Tanto per cominciare, non sono mai stato a Torino. Per cui, a quanto ho capito dall’aura che circonda il romanzo, mi sono perso uno dei pregi di La donna della domenica, capace di interpretare con fedeltà massima l’atmosfera particolare di quella città, un po’ appartata dal baricentro dell’Italia ma allo stesso tempo in grado di coglierne o addirittura anticiparne i vizi, “ognuno dei flagelli che opprimono la patria”, come enuncia elencandoli uno dei principali personaggi del libro.

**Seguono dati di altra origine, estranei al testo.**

lemma fillS_get2 (n : Nat) : ∀ (ss : List (List Int)) (i : Nat) (mat : List (List Int)) (j k : Nat),
    (∀ (j' : Nat) (r : List Int), mat[j']? = some r → r.length = n) →
    (∀ ws ∈ ss, ws.length ≤ mat.length) →
    i + ss.length ≤ n →
    get2 (fillS i ss mat) j k =
      if i ≤ k ∧ k < i + ss.length ∧ j < (ss.getD (k - i) []).length
      then some ((ss.getD (k - i) []).getD j 0)
      else get2 mat j k := by
  intro ss
  induction ss with
  | nil =>
    intro i mat j k _ _ _
    rw [fillS, if_neg (by simp only [List.length_nil, List.getD_nil]; omega)]
  | cons ws rest ih =>
    intro i mat j k hrow hle hn
    have hrow' := scatterCol_rowlen i ws 0 mat n hrow
    have hlen' : (scatterCol i 0 ws mat).length = mat.length := scatterCol_length i ws 0 mat
    have hle' : ∀ w ∈ rest, w.length ≤ (scatterCol i 0 ws mat).length := by
      rw [hlen']; exact fun w hw => hle w (List.mem_cons_of_mem _ hw)
    rw [fillS, ih (i + 1) _ j k hrow' hle' (by simp at hn ⊢; omega)]
    by_cases hk : k = i
    · subst hk
      rw [if_neg (by omega)]
      simp only [Nat.sub_self, List.getD_cons_zero]
      have hin : k < n := by simp only [List.length_cons] at hn; omega
      by_cases hj : j < ws.length
      · rw [if_pos ⟨le_refl _, by simp only [List.length_cons]; omega, hj⟩]
        have hjm : j < mat.length := lt_of_lt_of_le hj (hle ws (by simp))
        have hrowj : mat[j]? = some (mat[j]'hjm) := List.getElem?_eq_getElem hjm
        unfold get2
        rw [scatterCol_getElem?, if_pos ⟨Nat.zero_le _, by omega⟩, hrowj]
        simp only [Nat.sub_zero, Option.map_some]
        show ((mat[j]'hjm).set k (ws.getD j 0))[k]? = some (ws.getD j 0)
        rw [List.getElem?_set, if_pos rfl, if_pos (by rw [hrow _ _ hrowj]; exact hin)]
      · rw [if_neg (by rintro ⟨-, -, h⟩; omega)]
        unfold get2
        rw [scatterCol_getElem?, if_neg (by omega)]
    · -- column k untouched by scatterCol at column i
      have hcol : get2 (scatterCol i 0 ws mat) j k = get2 mat j k := by
        unfold get2
        rw [scatterCol_getElem?]
        by_cases hc : 0 ≤ j ∧ j < 0 + ws.length
        · rw [if_pos hc]
          cases hmat : mat[j]? with
          | none => simp
          | some row =>
            have hik : i ≠ k := Ne.symm hk
            simp [hik]
        · rw [if_neg hc]
      rw [hcol]
      by_cases hc2 : i + 1 ≤ k ∧ k < i + 1 + rest.length ∧ j < (rest.getD (k - (i + 1)) []).length
      · have h1 : k - i = (k - (i + 1)) + 1 := by omega
        have hC : i ≤ k ∧ k < i + (ws :: rest).length ∧ j < ((ws :: rest).getD (k - i) []).length := by
          refine ⟨by omega, by simp only [List.length_cons]; omega, ?_⟩
          rw [h1, List.getD_cons_succ]
          exact hc2.2.2
        rw [if_pos hc2, if_pos hC, h1, List.getD_cons_succ]
      · have hC : ¬ (i ≤ k ∧ k < i + (ws :: rest).length ∧ j < ((ws :: rest).getD (k - i) []).length) := by
          rintro ⟨ha, hb, hcj⟩
          have h1 : k - i = (k - (i + 1)) + 1 := by omega
          rw [h1, List.getD_cons_succ] at hcj
          simp only [List.length_cons] at hb
          exact hc2 ⟨by omega, by omega, hcj⟩
        rw [if_neg hc2, if_neg hC]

Non ci sono mai stato ma credo di potere comunque affermare che la galleria di figure messe in campo dagli autori è davvero straordinaria e dipinta con grande accuratezza e profondità: non ci sono comparse in questo “giallo”, ma numerosi veri personaggi che incontriamo all’inizio o appena prima del termine del romanzo, poco importa perché sono caratterizzati, senza eccezioni, in maniera così raffinata ed efficace che, si potrebbe dire con un luogo comune, ci sembra di averli conosciuti di persona.

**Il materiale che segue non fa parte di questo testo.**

-- pv_equiv track=rewrite | github.com/Ncode320/Lights-out | main.py | pos_to_tile
-- ===== SOURCE A (Python) =====
-- def pos_to_tile(posX:int, posY:int) -> tuple[int]:
--     if posX < 50 or 340 < posX: return (-1, -1)
--     if posY < 50 or 340 < posY: return (-1, -1)
--
--     for i in range(5):
--         for j in range(5):
--             if ( 50+(60*i) < posX and posX < 100+(60*i) ) and ( 50+(60*j) < posY and posY < 100+(60*j) ):
--                 return (i, j)
--
--     return (-1, -1)
-- ===== SOURCE B (Python) =====
-- def pos_to_tile(posX: int, posY: int) -> tuple[int]:
--     if posX < 50 or 340 < posX: return (-1, -1)
--     if posY < 50 or 340 < posY: return (-1, -1)
--     i, rx = divmod(posX - 50, 60)
--     j, ry = divmod(posY - 50, 60)
--     if 0 < rx < 50 and 0 < ry < 50:
--         return (i, j)
--     return (-1, -1)
-- ===== Notes on version B (the rewrite author's own statement) =====
-- stated objective: simpler
-- what changed: Replaces the fixed 5x5 nested scan over all tiles with a direct divmod-based index computation (tile index = offset//60, in-tile check via offset%60).
import Mathlib
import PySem

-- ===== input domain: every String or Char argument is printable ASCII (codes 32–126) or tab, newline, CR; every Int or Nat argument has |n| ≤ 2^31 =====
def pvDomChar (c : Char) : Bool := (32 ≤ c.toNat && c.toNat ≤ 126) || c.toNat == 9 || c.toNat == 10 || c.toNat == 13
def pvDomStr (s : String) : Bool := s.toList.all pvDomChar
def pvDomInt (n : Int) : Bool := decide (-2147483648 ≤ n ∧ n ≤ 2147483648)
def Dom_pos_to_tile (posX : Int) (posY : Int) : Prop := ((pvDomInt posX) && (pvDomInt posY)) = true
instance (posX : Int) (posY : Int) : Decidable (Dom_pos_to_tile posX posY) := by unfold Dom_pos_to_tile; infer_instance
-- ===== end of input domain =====

-- B replaces A's fixed 5x5 nested tile scan by a direct divmod-based index computation (simpler).

-- ===== PORT A =====
-- A: range guards, then a 5x5 double loop returning the first (i, j) whose open tile interval contains (posX, posY).
def pos_to_tile (posX : Int) (posY : Int) : List Int :=
  if posX < 50 ∨ 340 < posX then [-1, -1]
  else if posY < 50 ∨ 340 < posY then [-1, -1]
  else
    match (PySem.List.pyRange 0 5 1).findSome? (fun i =>
      (PySem.List.pyRange 0 5 1).findSome? (fun j =>
        if (50 + 60 * i < posX ∧ posX < 100 + 60 * i) ∧ (50 + 60 * j < posY ∧ posY < 100 + 60 * j)
        then some [i, j] else none)) with
    | some r => r
    | none => [-1, -1]

-- ===== PORT B =====
-- B: same guards, then i, rx = divmod(posX-50, 60); j, ry = divmod(posY-50, 60); in-tile iff 0 < rx < 50 and 0 < ry < 50.
def pos_to_tile_alt (posX : Int) (posY : Int) : List Int :=
  if posX < 50 ∨ 340 < posX then [-1, -1]
  else if posY < 50 ∨ 340 < posY then [-1, -1]
  else
    let i := PySem.Int.floordiv (posX - 50) 60
    let rx := PySem.Int.mod (posX - 50) 60
    let j := PySem.Int.floordiv (posY - 50) 60
    let ry := PySem.Int.mod (posY - 50) 60
    if (0 < rx ∧ rx < 50) ∧ (0 < ry ∧ ry < 50) then [i, j] else [-1, -1]

-- ===== PRECONDITION & SPEC =====
def Spec_pos_to_tile (posX : Int) (posY : Int) (out : List Int) : Prop := out = pos_to_tile_alt posX posY
instance (posX : Int) (posY : Int) (out : List Int) : Decidable (Spec_pos_to_tile posX posY out) := by unfold Spec_pos_to_tile; infer_instance

-- ===== CLAIM (what is proved, stated in full; the proofs are below) =====
def Claim_equal_pos_to_tile : Prop := ∀ (posX : Int) (posY : Int), Dom_pos_to_tile posX posY → Spec_pos_to_tile posX posY (pos_to_tile posX posY)

-- ===== LEMMAS AND PROOFS =====

-- the inner (j) loop of A, for a fixed row i
def rowF (X Y i : Int) : Option (List Int) :=
  ([0, 1, 2, 3, 4] : List Int).findSome? (fun j =>
    if (50 + 60 * i < X ∧ X < 100 + 60 * i) ∧ (50 + 60 * j < Y ∧ Y < 100 + 60 * j)
    then some [i, j] else none)

-- the inner loop with the (already true) x-condition dropped
def colF (Y i : Int) : Option (List Int) :=
  ([0, 1, 2, 3, 4] : List Int).findSome? (fun j =>
    if 50 + 60 * j < Y ∧ Y < 100 + 60 * j then some [i, j] else none)

lemma rowF_neg (X Y i : Int) (h : ¬(50 + 60 * i < X ∧ X < 100 + 60 * i)) : rowF X Y i = none := by
  simp [rowF, List.findSome?_nil, h]

lemma rowF_pos (X Y i : Int) (h : 50 + 60 * i < X ∧ X < 100 + 60 * i) : rowF X Y i = colF Y i := by
  simp [rowF, colF, List.findSome?_cons, List.findSome?_nil, h.1, h.2]

lemma colF_eq (Y i : Int) (hy1 : 50 ≤ Y) (hy2 : Y ≤ 340) :
    colF Y i = if 0 < (Y - 50) % 60 ∧ (Y - 50) % 60 < 50 then some [i, (Y - 50) / 60] else none := by
  unfold colF
  simp only [List.findSome?_cons, List.findSome?_nil]
  split_ifs <;> first | omega | (simp_all; omega) | simp_all

lemma outer_eq (X Y : Int) (hx1 : 50 ≤ X) (hx2 : X ≤ 340) (hy1 : 50 ≤ Y) (hy2 : Y ≤ 340) :
    (([0, 1, 2, 3, 4] : List Int).findSome? (fun i => rowF X Y i)) =
      if (0 < (X - 50) % 60 ∧ (X - 50) % 60 < 50) ∧ (0 < (Y - 50) % 60 ∧ (Y - 50) % 60 < 50)
      then some [(X - 50) / 60, (Y - 50) / 60] else none := by
  by_cases hgx : 0 < (X - 50) % 60 ∧ (X - 50) % 60 < 50
  · rcases (show (X - 50) / 60 = 0 ∨ (X - 50) / 60 = 1 ∨ (X - 50) / 60 = 2 ∨ (X - 50) / 60 = 3 ∨
        (X - 50) / 60 = 4 by omega) with h | h | h | h | h
    · simp only [List.findSome?_cons, List.findSome?_nil,
        rowF_pos X Y 0 (by omega), rowF_neg X Y 1 (by omega), rowF_neg X Y 2 (by omega),
        rowF_neg X Y 3 (by omega), rowF_neg X Y 4 (by omega), colF_eq Y 0 hy1 hy2, h]
      by_cases hgy : 0 < (Y - 50) % 60 ∧ (Y - 50) % 60 < 50 <;> simp [hgx, hgy]
    · simp only [List.findSome?_cons, List.findSome?_nil,
        rowF_neg X Y 0 (by omega), rowF_pos X Y 1 (by omega), rowF_neg X Y 2 (by omega),
        rowF_neg X Y 3 (by omega), rowF_neg X Y 4 (by omega), colF_eq Y 1 hy1 hy2, h]
      by_cases hgy : 0 < (Y - 50) % 60 ∧ (Y - 50) % 60 < 50 <;> simp [hgx, hgy]
    · simp only [List.findSome?_cons, List.findSome?_nil,
        rowF_neg X Y 0 (by omega), rowF_neg X Y 1 (by omega), rowF_pos X Y 2 (by omega),
        rowF_neg X Y 3 (by omega), rowF_neg X Y 4 (by omega), colF_eq Y 2 hy1 hy2, h]
      by_cases hgy : 0 < (Y - 50) % 60 ∧ (Y - 50) % 60 < 50 <;> simp [hgx, hgy]
    · simp only [List.findSome?_cons, List.findSome?_nil,
        rowF_neg X Y 0 (by omega), rowF_neg X Y 1 (by omega), rowF_neg X Y 2 (by omega),
        rowF_pos X Y 3 (by omega), rowF_neg X Y 4 (by omega), colF_eq Y 3 hy1 hy2, h]
      by_cases hgy : 0 < (Y - 50) % 60 ∧ (Y - 50) % 60 < 50 <;> simp [hgx, hgy]
    · simp only [List.findSome?_cons, List.findSome?_nil,
        rowF_neg X Y 0 (by omega), rowF_neg X Y 1 (by omega), rowF_neg X Y 2 (by omega),
        rowF_neg X Y 3 (by omega), rowF_pos X Y 4 (by omega), colF_eq Y 4 hy1 hy2, h]
      by_cases hgy : 0 < (Y - 50) % 60 ∧ (Y - 50) % 60 < 50 <;> simp [hgx, hgy]
  · simp only [List.findSome?_cons, List.findSome?_nil,
      rowF_neg X Y 0 (by omega), rowF_neg X Y 1 (by omega), rowF_neg X Y 2 (by omega),
      rowF_neg X Y 3 (by omega), rowF_neg X Y 4 (by omega)]
    rw [if_neg (by tauto)]

-- ===== VERDICT (by name: the statement is the Claim_ definition above) =====
theorem pos_to_tile_spec : Claim_equal_pos_to_tile := by
  intro posX posY _
  unfold Spec_pos_to_tile pos_to_tile pos_to_tile_alt
  by_cases hx : posX < 50 ∨ 340 < posX
  · simp [hx]
  · by_cases hy : posY < 50 ∨ 340 < posY
    · simp [hx, hy]
    · simp only [if_neg hx, if_neg hy]
      rw [PySem.Int.floordiv_eq_ediv_of_pos (a := posX - 50) (by norm_num),
          PySem.Int.floordiv_eq_ediv_of_pos (a := posY - 50) (by norm_num),
          PySem.Int.mod_eq_emod_of_pos (a := posX - 50) (by norm_num),
          PySem.Int.mod_eq_emod_of_pos (a := posY - 50) (by norm_num)]
      have hrange : PySem.List.pyRange 0 5 1 = [0, 1, 2, 3, 4] := by decide
      rw [hrange]
      rw [show (([0, 1, 2, 3, 4] : List Int).findSome? (fun i =>
          ([0, 1, 2, 3, 4] : List Int).findSome? (fun j =>
            if (50 + 60 * i < posX ∧ posX < 100 + 60 * i) ∧ (50 + 60 * j < posY ∧ posY < 100 + 60 * j)
            then some [i, j] else none))) =
          ([0, 1, 2, 3, 4] : List Int).findSome? (fun i => rowF posX posY i) from rfl]
      rw [outer_eq posX posY (by omega) (by omega) (by omega) (by omega)]
      by_cases hg : (0 < (posX - 50) % 60 ∧ (posX - 50) % 60 < 50) ∧
          (0 < (posY - 50) % 60 ∧ (posY - 50) % 60 < 50) <;> simp [hg]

Anche lo stile contribuisce a fornire l’andatura lenta e avvolgente del libro, troppo lenta secondo alcuni lettori odierni, forse abituati ai nuovi polizieschi fissati su serial killer o omicidi rituali. Nulla di più lontano qui dove contano gli interessi più concreti e materiali, simbolizzati da quell’inopinato tuffo nei meandri della burocrazia che caratterizza il prefinale e in qualche modo segna la stessa soluzione del “giallo”; un giallo che, come molti hanno osservato, è riduttivo definire tale perché sconfina decisamente nel romanzo di costume, nella commedia raffinata, nella narrativa tout court o nel quadro d’ambiente perché è di ambienti (il mercato, l’archivio comunale, le dimore della media e alta borghesia, la galleria d’arte…), oltre che di personaggi, che in definitiva si arricchisce progressivamente questo romanzo ironico, corale, elegante e, solo in apparenza, leggero.

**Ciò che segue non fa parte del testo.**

-- pv_equiv track=rewrite | github.com/lam2lam/quad_tbl_comp | analyze.py | compute_group_of_4_cost
-- ===== SOURCE A (Python) =====
-- import math
-- from typing import List, Tuple, Optional
--
-- def bit_cost(values: List[int]) -> int:
--     """Compute bits required to store a list of signed integers."""
--     if not values:
--         return 0
--     max_abs = max(abs(v) for v in values)
--     if max_abs == 0:
--         return 1
--     return math.ceil(math.log2(max_abs + 1))
--
-- def compute_group_of_4_cost(column: List[int], seg_sizes: List[int]) -> int:
--     """
--     Compute cost for group-of-4 algorithm.
--     Per group of 4: store full[0], diff[1], dod[2], dod[3]
--     Within each segment, compute max bit-width for each category.
--     """
--     total_cost = 0
--
--     for seg_size in seg_sizes:
--         for seg_start in range(0, len(column), seg_size):
--             seg_end = min(seg_start + seg_size, len(column))
--             segment = column[seg_start:seg_end]
--
--             # Collect all values for each category in this segment
--             anchors = []
--             diffs1 = []
--             dods2 = []
--             dods3 = []
--
--             # Process in groups of 4
--             for g in range(0, len(segment), 4):
--                 group = segment[g : g + 4]
--                 if len(group) == 0:
--                     continue
--
--                 # Anchor: full value
--                 anchors.append(group[0])
--
--                 if len(group) >= 2:
--                     # Diff for index 1
--                     diff1 = group[1] - group[0]
--                     diffs1.append(diff1)
--
--                 if len(group) >= 3:
--                     # Diff-of-diff for index 2
--                     d2 = group[2] - group[1]
--                     d1 = group[1] - group[0]
--                     dod2 = d2 - d1
--                     dods2.append(dod2)
--
--                 if len(group) == 4:
--                     # Diff-of-diff for index 3
--                     d3 = group[3] - group[1]
--                     d1 = group[1] - group[0]
--                     dod3 = d3 - d1
--                     dods3.append(dod3)
--
--             # Compute cost for this segment
--             if anchors:
--                 anchor_bits = bit_cost(anchors) * len(anchors)
--                 total_cost += anchor_bits
--             if diffs1:
--                 diff_bits = bit_cost(diffs1) * len(diffs1)
--                 total_cost += diff_bits
--             if dods2:
--                 dod2_bits = bit_cost(dods2) * len(dods2)
--                 total_cost += dod2_bits
--             if dods3:
--                 dod3_bits = bit_cost(dods3) * len(dods3)
--                 total_cost += dod3_bits
--
--     return total_cost
-- ===== SOURCE B (Python) =====
-- def compute_group_of_4_cost(column, seg_sizes):
--     """Streaming re-implementation: one pass per segment carrying the last
--     three values and a position-in-group counter; per category keep only a
--     running max of absolute values and a count (no lists, no group slicing)."""
--     n = len(column)
--     total = 0
--     for s in seg_sizes:
--         if s <= 0:
--             # a non-positive segment size covers no segments
--             continue
--         for start in range(0, n, s):
--             end = start + s
--             if end > n:
--                 end = n
--             j = 0            # position within the current group of 4
--             p1 = p2 = p3 = 0  # last, second-last, third-last value seen
--             m0 = m1 = m2 = m3 = 0  # running max |value| per category
--             c0 = c1 = c2 = c3 = 0  # counts per category
--             for i in range(start, end):
--                 x = column[i]
--                 if j == 0:
--                     v = x
--                     a = -v if v < 0 else v
--                     if a > m0:
--                         m0 = a
--                     c0 += 1
--                 elif j == 1:
--                     v = x - p1
--                     a = -v if v < 0 else v
--                     if a > m1:
--                         m1 = a
--                     c1 += 1
--                 elif j == 2:
--                     v = (x - p1) - (p1 - p2)
--                     a = -v if v < 0 else v
--                     if a > m2:
--                         m2 = a
--                     c2 += 1
--                 else:
--                     v = (x - p2) - (p2 - p3)
--                     a = -v if v < 0 else v
--                     if a > m3:
--                         m3 = a
--                     c3 += 1
--                 p3, p2, p1 = p2, p1, x
--                 j = (j + 1) % 4
--             for m, c in ((m0, c0), (m1, c1), (m2, c2), (m3, c3)):
--                 if c:
--                     total += (1 if m == 0 else m.bit_length()) * c
--     return total
-- ===== Notes on version B (the rewrite author's own statement) =====
-- stated objective: alternative
-- what changed: Replaces the per-segment group-of-4 slicing, the four category lists and the list-rescanning bit_cost helper with a single streaming pass per segment that carries the last three values and a position-in-group counter, keeping only a running max-absolute-value and a count per category; the bit width comes from int.bit_length instead of building a list and taking ceil(log2(max+1)).
import Mathlib
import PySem

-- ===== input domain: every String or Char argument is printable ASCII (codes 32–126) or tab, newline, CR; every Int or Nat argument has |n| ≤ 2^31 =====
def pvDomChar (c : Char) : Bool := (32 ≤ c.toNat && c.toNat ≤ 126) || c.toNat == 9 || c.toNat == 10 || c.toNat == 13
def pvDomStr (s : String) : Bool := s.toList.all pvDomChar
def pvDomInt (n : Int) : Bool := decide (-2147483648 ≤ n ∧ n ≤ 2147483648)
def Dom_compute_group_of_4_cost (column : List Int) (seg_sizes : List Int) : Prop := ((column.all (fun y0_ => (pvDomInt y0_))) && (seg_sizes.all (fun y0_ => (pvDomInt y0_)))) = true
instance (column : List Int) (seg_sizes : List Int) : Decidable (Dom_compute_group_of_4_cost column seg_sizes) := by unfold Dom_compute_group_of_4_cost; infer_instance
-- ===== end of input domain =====

-- B replaces A's per-segment group slicing + four category lists + list-rescanning bit_cost
-- by one streaming pass per segment keeping a running max-abs and a count per category
-- (an alternative decomposition of the same O(S*n) computation).

-- ===== PORT A =====

-- math.ceil(math.log2(max_abs + 1)) is ported as Nat.clog 2 (max_abs + 1): exact here because
-- max_abs + 1 ≤ 2^33 + 1 on the stated domain, where the float log2 never rounds across an integer.
def bit_cost (values : List Int) : Int :=
  if values = [] then 0
  else
    let max_abs := (PySem.List.max? (values.map (fun v => |v|)) (fun x => x)).getD 0
    if max_abs = 0 then 1
    else Int.ofNat (Nat.clog 2 (max_abs + 1).toNat)

-- body of A's 'for g in range(0, len(segment), 4)' loop
def pvAStepGroup (segment : List Int)
    (st : List Int × List Int × List Int × List Int) (g : Int) :
    List Int × List Int × List Int × List Int :=
  let group := PySem.List.slice segment (some g) (some (g + 4))
  if PySem.List.len group = 0 then st
  else
    let st := (st.1 ++ [PySem.List.pyGetD group 0 0], st.2.1, st.2.2.1, st.2.2.2)
    let st := if 2 ≤ PySem.List.len group then
        let diff1 := PySem.List.pyGetD group 1 0 - PySem.List.pyGetD group 0 0
        (st.1, st.2.1 ++ [diff1], st.2.2.1, st.2.2.2)
      else st
    let st := if 3 ≤ PySem.List.len group then
        let d2 := PySem.List.pyGetD group 2 0 - PySem.List.pyGetD group 1 0
        let d1 := PySem.List.pyGetD group 1 0 - PySem.List.pyGetD group 0 0
        (st.1, st.2.1, st.2.2.1 ++ [d2 - d1], st.2.2.2)
      else st
    let st := if PySem.List.len group = 4 then
        let d3 := PySem.List.pyGetD group 3 0 - PySem.List.pyGetD group 1 0
        let d1 := PySem.List.pyGetD group 1 0 - PySem.List.pyGetD group 0 0
        (st.1, st.2.1, st.2.2.1, st.2.2.2 ++ [d3 - d1])
      else st
    st

-- body of A's 'for seg_start in range(0, len(column), seg_size)' loop
def pvASeg (column : List Int) (seg_size : Int) (total : Int) (seg_start : Int) : Int :=
  let seg_end := min (seg_start + seg_size) (PySem.List.len column)
  let segment := PySem.List.slice column (some seg_start) (some seg_end)
  let st := (PySem.List.pyRange 0 (PySem.List.len segment) 4).foldl
      (pvAStepGroup segment) ([], [], [], [])
  let total := if st.1 ≠ [] then total + bit_cost st.1 * PySem.List.len st.1 else total
  let total := if st.2.1 ≠ [] then total + bit_cost st.2.1 * PySem.List.len st.2.1 else total
  let total := if st.2.2.1 ≠ [] then total + bit_cost st.2.2.1 * PySem.List.len st.2.2.1 else total
  let total := if st.2.2.2 ≠ [] then total + bit_cost st.2.2.2 * PySem.List.len st.2.2.2 else total
  total

def pvASize (column : List Int) (total : Int) (seg_size : Int) : Int :=
  (PySem.List.pyRange 0 (PySem.List.len column) seg_size).foldl (pvASeg column seg_size) total

def compute_group_of_4_cost (column : List Int) (seg_sizes : List Int) : Int :=
  seg_sizes.foldl (pvASize column) 0

-- ===== PORT B =====

-- B's per-segment loop state: position in group, last three values, running max-abs and counts
structure PvB where
  j : Int
  p1 : Int
  p2 : Int
  p3 : Int
  m0 : Int
  m1 : Int
  m2 : Int
  m3 : Int
  c0 : Int
  c1 : Int
  c2 : Int
  c3 : Int
  deriving Repr, DecidableEq

-- body of B's 'for i in range(start, end)' loop (x = column[i] supplied by the caller)
def pvBStep (st : PvB) (x : Int) : PvB :=
  let st' :=
    if st.j = 0 then
      let v := x
      let a := if v < 0 then -v else v
      { st with m0 := if a > st.m0 then a else st.m0, c0 := st.c0 + 1 }
    else if st.j = 1 then
      let v := x - st.p1
      let a := if v < 0 then -v else v
      { st with m1 := if a > st.m1 then a else st.m1, c1 := st.c1 + 1 }
    else if st.j = 2 then
      let v := (x - st.p1) - (st.p1 - st.p2)
      let a := if v < 0 then -v else v
      { st with m2 := if a > st.m2 then a else st.m2, c2 := st.c2 + 1 }
    else
      let v := (x - st.p2) - (st.p2 - st.p3)
      let a := if v < 0 then -v else v
      { st with m3 := if a > st.m3 then a else st.m3, c3 := st.c3 + 1 }
  { st' with p3 := st'.p2, p2 := st'.p1, p1 := x, j := PySem.Int.mod (st'.j + 1) 4 }

-- B's closing 'for m, c in ((m0,c0),...)' tally
def pvBTally (total : Int) (mc : Int × Int) : Int :=
  if mc.2 ≠ 0 then
    total + (if mc.1 = 0 then 1 else Int.ofNat (PySem.Int.bitLength mc.1)) * mc.2
  else total

-- body of B's 'for start in range(0, n, s)' loop
def pvBSeg (column : List Int) (s : Int) (total : Int) (start : Int) : Int :=
  let e := start + s
  let e := if e > PySem.List.len column then PySem.List.len column else e
  let st := (PySem.List.pyRange start e 1).foldl
      (fun st i => pvBStep st (PySem.List.pyGetD column i 0))
      ⟨0, 0, 0, 0, 0, 0, 0, 0, 0, 0, 0, 0⟩
  [(st.m0, st.c0), (st.m1, st.c1), (st.m2, st.c2), (st.m3, st.c3)].foldl pvBTally total

def pvBSize (column : List Int) (total : Int) (s : Int) : Int :=
  if s ≤ 0 then total
  else (PySem.List.pyRange 0 (PySem.List.len column) s).foldl (pvBSeg column s) total

def compute_group_of_4_cost_alt (column : List Int) (seg_sizes : List Int) : Int :=
  seg_sizes.foldl (pvBSize column) 0

-- ===== PRECONDITION & SPEC =====
-- Pre_ excludes only inputs on which A raises: a segment size 0 makes range(0, n, 0) raise ValueError.
def Pre_compute_group_of_4_cost (column : List Int) (seg_sizes : List Int) : Prop :=
  ∀ s ∈ seg_sizes, s ≠ 0
instance (column : List Int) (seg_sizes : List Int) : Decidable (Pre_compute_group_of_4_cost column seg_sizes) := by unfold Pre_compute_group_of_4_cost; infer_instance

def pvWitness_compute_group_of_4_cost : List Int × List Int := ([3, 1, 4, 1, 5, 9, 2, 6], [3, 4, -2])

def Spec_compute_group_of_4_cost (column : List Int) (seg_sizes : List Int) (out : Int) : Prop := out = compute_group_of_4_cost_alt column seg_sizes
instance (column : List Int) (seg_sizes : List Int) (out : Int) : Decidable (Spec_compute_group_of_4_cost column seg_sizes out) := by unfold Spec_compute_group_of_4_cost; infer_instance

-- ===== CLAIM (what is proved, stated in full; the proofs are below) =====
def Claim_equal_compute_group_of_4_cost : Prop := ∀ (column : List Int) (seg_sizes : List Int), Dom_compute_group_of_4_cost column seg_sizes → Pre_compute_group_of_4_cost column seg_sizes → Spec_compute_group_of_4_cost column seg_sizes (compute_group_of_4_cost column seg_sizes)

-- ===== LEMMAS AND PROOFS =====

-- the four category lists A builds for one segment, described by 4-chunk recursion
def pvCats : List Int → List Int × List Int × List Int × List Int
  | [] => ([], [], [], [])
  | [a] => ([a], [], [], [])
  | [a, b] => ([a], [b - a], [], [])
  | [a, b, c] => ([a], [b - a], [(c - b) - (b - a)], [])
  | a :: b :: c :: d :: t =>
    let r := pvCats t
    (a :: r.1, (b - a) :: r.2.1, ((c - b) - (b - a)) :: r.2.2.1, ((d - b) - (b - a)) :: r.2.2.2)

-- B's running max-abs fold
def pvAmax (m : Int) (l : List Int) : Int :=
  l.foldl (fun m v => let a := if v < 0 then -v else v; if a > m then a else m) m

lemma pvClog_eq_bitLength (m : Int) (hm : 0 < m) :
    Nat.clog 2 (m + 1).toNat = PySem.Int.bitLength m := by
  have h1 : m.natAbs < 2 ^ PySem.Int.bitLength m := PySem.Int.lt_two_pow_bitLength m
  have h2 : 2 ^ (PySem.Int.bitLength m - 1) ≤ m.natAbs := PySem.Int.two_pow_bitLength_le m (by omega)
  have hbl : 1 ≤ PySem.Int.bitLength m := by
    by_contra h
    have h0 : PySem.Int.bitLength m = 0 := by omega
    rw [h0] at h1; simp at h1; omega
  have hn : (m + 1).toNat = m.natAbs + 1 := by omega
  rw [hn]
  have hle : Nat.clog 2 (m.natAbs + 1) ≤ PySem.Int.bitLength m := by
    rw [Nat.clog_le_iff_le_pow (by norm_num)]; omega
  have hge : PySem.Int.bitLength m - 1 < Nat.clog 2 (m.natAbs + 1) := by
    rw [Nat.lt_clog_iff_pow_lt (by norm_num)]; omega
  omega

Un gioco continuo ed ininterrotto di ironia e leggerezza. Così si può sintetizzare quello che penso di questo romanzo “bicefalo”, frutto della maestria della coppia Fruttero e Lucentini. E’ un giallo: ci sono ben due delitti, ci sono le indagini, i colpi di scena, il finale avvincente e poi… c’è il commissario Santamaria, che piace tanto (nel film che ne ha tratto Comencini è impersonato da un affascinante Marcello Mastroianni, come non innamorarsene!) per il suo stile pacato e brillante, concreto e solido, per essere –come lo definisce Anna Carla Dosio, giovane signora della Torino bene inciampata nelle indagini su uno dei delitti grazie al livore dei domestici licenziati- un uomo senza virgolette. Intorno a lui ruotano tanti personaggi, che sono ritratti, a partire dai morti ammazzati fino agli indagati, in modo da renderli presenti davanti al lettore con stupefacente concretezza, nelle loro meschinità quotidiane che vengono sempre rappresentate con ironia ed humour. Le indagini sono l’escamotage usato dagli autori per scrivere un magistrale ritratto della città di Torino. Torino, con le sue contraddizioni e anomalie che ne fanno da un luogo geografico un microcosmo universale, viene descritta dal torinese Fruttero nelle sue piazze, le sue strade e i suoi palazzi, nel Balòn (il mercato delle pulci, luogo di uno degli omicidi) come “l’ambiente”: una città elegante e misteriosa, che all’inizio degli anni ’70 –il romanzo fu scritto nel 1972- stava nel pieno del boom economico iniziato nel decennio precedente, la città della Fiat e degli industrialotti con la villa in collina, degli intellettuali snob figli del sessantotto e dei meridionali immigrati, come lo stesso commissario Santamaria, visti con sguardo razzista dai residenti. Tutto ciò rende il romanzo un di più rispetto al giallo classico, uno spaccato sociale guardato con l'occhio arguto ed ironico di due brillantissimi scrittori. Davvero un bel libro, da assaporare lentamente sorseggiando un bicerìn (vista la lunghezza del libro, direi più di uno).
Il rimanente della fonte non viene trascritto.